10-23 ANNEALING

In all forming processes polymers are subjected to many conditions that cause internal stresses and frozen strains. This adversely affects the physical properties, heat resistance, and thermal stability of polymers. To eliminate or reduce these defects, polymeric materials are subjected to annealing. At present amorphous thermoplastic polymers undergo commercial annealing only if high quality, such as dimensional stability, optimum strength, and heat resistance, is required. Thermosetting polymers are usually not annealed.

Annealing is carried out by heating the plastic object to a temperature just below its glass transition temperature, soaking it for a suitable time, and subsequently slowly cooling to room temperature. During annealing, the chain mobility increases so much that the highly strained macromolecules can relax almost completely and the relaxation of internal stresses and frozen strains occurs according to the Maxwell relation (see Equation 7-55)

Figure 10-11 illustrates the changes in the specific volume of an amorphous polymer with temperature for different cooling rates.

FIGURE 10-11 Specific volume-temperature curves for an amorphous polymer. Curve Q

results from quenching, curve S from slow (equilibrium) cooling. T g and T g ′′′′ are the glass

transition temperatures of the polymer on quenching and slow cooling, respectively. DE represents the volume change on annealing the quenched polymer at the annealing

temperature T a , which is only slightly below the glass transition temperature T g . Points B

and C represent the specific volumes at room temperature, T r , or quenching and slow cooling, respectively. (From Annealing by Z. D. Jastrzebski, Encyclopedia of Polymer

Science and Technology, Vol. 2, p. 140, edited by H. Mark, John Wiley & Sons, Inc., New York, 1966.)

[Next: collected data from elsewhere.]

-- pv_equiv track=rewrite | github.com/jce77/EZFolderBackup | src/scripts/files.py | move_index_in_dict
-- ===== SOURCE A (Python) =====
-- def move_index_in_dict(list, dict_key, moving_upwards):
--     """ Moves the key in the dictionary forwards or backwards in the order """
--     count = 0
--     values = []
--     if moving_upwards:  # moving upwards
--         for key in list:
--             values.append([key, list[key]])
--             if key == dict_key:
--                 # cant move up past 0
--                 if count == 0:
--                     return list
--                 value_above = values[count - 1]
--                 values[count - 1] = values[count]
--                 values[count] = value_above
--             count += 1
--     else:  # moving downwards
--         switch_with_previous = False
--         for key in list:
--             values.append([key, list[key]])
--             if key == dict_key:
--                 # cant move down past the last value
--                 if count == (len(list) - 1):
--                     return list
--                 switch_with_previous = True
--             elif switch_with_previous:
--                 value_above = values[count - 1]
--                 values[count - 1] = values[count]
--                 values[count] = value_above
--                 switch_with_previous = False
--             count += 1
--     new_dict = {}
--     for tuple in values:
--         new_dict[tuple[0]] = tuple[1]
--     return new_dict
-- ===== SOURCE B (Python) =====
-- def move_index_in_dict(list, dict_key, moving_upwards):
--     """ Moves the key in the dictionary forwards or backwards in the order
--     (locate-then-swap-then-rebuild instead of A's fused scan with a flag) """
--     keys = [k for k in list]
--     if dict_key in keys:
--         i = keys.index(dict_key)
--         if moving_upwards:
--             if i == 0:
--                 return list
--             keys[i - 1], keys[i] = keys[i], keys[i - 1]
--         else:
--             if i == len(keys) - 1:
--                 return list
--             keys[i], keys[i + 1] = keys[i + 1], keys[i]
--     return {k: list[k] for k in keys}
-- ===== Notes on version B (the rewrite author's own statement) =====
-- stated objective: simpler
-- what changed: Replaces A's fused single-pass scan with in-loop swap bookkeeping and a trailing flag by a plain decomposition: list the keys, locate the key with index, swap the two neighbouring keys, rebuild the dict by one comprehension.
import Mathlib
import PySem

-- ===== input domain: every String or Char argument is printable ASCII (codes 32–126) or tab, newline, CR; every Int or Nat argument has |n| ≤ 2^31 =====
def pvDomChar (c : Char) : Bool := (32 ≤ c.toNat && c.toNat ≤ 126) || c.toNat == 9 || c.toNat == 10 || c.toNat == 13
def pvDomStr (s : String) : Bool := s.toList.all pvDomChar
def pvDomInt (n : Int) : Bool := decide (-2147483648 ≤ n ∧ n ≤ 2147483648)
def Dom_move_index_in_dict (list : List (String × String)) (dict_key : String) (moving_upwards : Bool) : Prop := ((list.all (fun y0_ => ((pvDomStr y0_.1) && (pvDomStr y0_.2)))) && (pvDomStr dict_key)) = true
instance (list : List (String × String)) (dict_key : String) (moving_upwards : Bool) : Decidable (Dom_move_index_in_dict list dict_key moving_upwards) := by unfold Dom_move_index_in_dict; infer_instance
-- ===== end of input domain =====

-- B replaces A's fused scan-with-flag by locate / swap-neighbouring-keys / rebuild (objective: simpler).

-- ===== PORT A =====
-- A's upwards loop: acc is A's `values` list in REVERSE, count is A's counter; `none` = A's early `return list`.
-- The `[] => none` branch of the inner match is unreachable (count ≠ 0 implies acc ≠ []).
def pvAUp (d : PySem.Dict String String) (dict_key : String) :
    List (String × String) → Nat → List (String × String) → Option (List (String × String))
  | [], _, acc => some acc.reverse
  | (k, _) :: rest, count, acc =>
    if k = dict_key then
      if count = 0 then none
      else
        match acc with
        | b :: t => pvAUp d dict_key rest (count + 1) (b :: (k, PySem.Dict.getD d k "") :: t)
        | [] => none
    else pvAUp d dict_key rest (count + 1) ((k, PySem.Dict.getD d k "") :: acc)

-- A's downwards loop: n = len(list), flag is `switch_with_previous`; the `[] => …` arm of the
-- inner match is unreachable (flag set implies acc ≠ []).
def pvADown (d : PySem.Dict String String) (dict_key : String) (n : Nat) :
    List (String × String) → Nat → Bool → List (String × String) → Option (List (String × String))
  | [], _, _, acc => some acc.reverse
  | (k, _) :: rest, count, flag, acc =>
    if k = dict_key then
      if count = n - 1 then none
      else pvADown d dict_key n rest (count + 1) true ((k, PySem.Dict.getD d k "") :: acc)
    else if flag then
      match acc with
      | b :: t => pvADown d dict_key n rest (count + 1) false (b :: (k, PySem.Dict.getD d k "") :: t)
      | [] => pvADown d dict_key n rest (count + 1) false ((k, PySem.Dict.getD d k "") :: acc)
    else pvADown d dict_key n rest (count + 1) false ((k, PySem.Dict.getD d k "") :: acc)

def move_index_in_dict (list : List (String × String)) (dict_key : String) (moving_upwards : Bool) : List (String × String) :=
  let d := PySem.Dict.mk list
  match (if moving_upwards then pvAUp d dict_key list 0 []
         else pvADown d dict_key list.length list 0 false []) with
  | none => list
  | some values => (values.foldl (fun nd p => PySem.Dict.insert nd p.1 p.2) PySem.Dict.empty).items

-- ===== PORT B =====
-- {k: list[k] for k in ks}; the lookup can never raise (every k comes from list's keys)
def pvBRebuild (list : List (String × String)) (ks : List String) : List (String × String) :=
  ks.map (fun k => (k, PySem.Dict.getD (PySem.Dict.mk list) k ""))

def move_index_in_dict_alt (list : List (String × String)) (dict_key : String) (moving_upwards : Bool) : List (String × String) :=
  let keys := list.map Prod.fst
  match PySem.List.index? keys dict_key with
  | none => pvBRebuild list keys
  | some i =>
    if moving_upwards then
      if i = 0 then list
      else pvBRebuild list ((keys.set (i - 1) (keys.getD i "")).set i (keys.getD (i - 1) ""))
    else
      if i = keys.length - 1 then list
      else pvBRebuild list ((keys.set i (keys.getD (i + 1) "")).set (i + 1) (keys.getD i ""))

We can see that for a polymer the T is lower and the specific volume is greater after rapid quenching than after equilibrium cooling. Thus the quenched polymer will show heat distortion at lower temperatures and considerable changes in dimensions that are highly undesirable for the product. Annealing will eliminate these discrepancies and, as path DEC of Fig. 10-11 indicates, the annealed material will be much denser and will show higher distortion temperatures. Quantitatively, the time for annealing at a particular temperature can be evaluated, provided that the curves relating specific volume versus temperature for different cooling rates and the rate constant k for isothermal volume changes are given

Crystalline polymers are frequently annealed for research purposes only. Generally, annealing slightly improves the impact strength of crystalline polymers by lowering their brittleness temperature. This is due to relaxation of internal stresses instead of to the morphological changes of the polymer structure. On the other hand, annealing may increase the size of spherulites so that the crystalline polymer may become susceptible to environmental stress cracking. Perhaps the most evident practical benefit of annealing crystalline polymers is the reduction of the possible future shrinkage. The annealing of semicrystalline polymers is a useful method of increasing their strengths. This method is applied frequently in the manufacture of fibers and films. Annealing has three effects: it increases the initial modulus, increases the ultimate tensile stress, and reduces the ultimate elongation.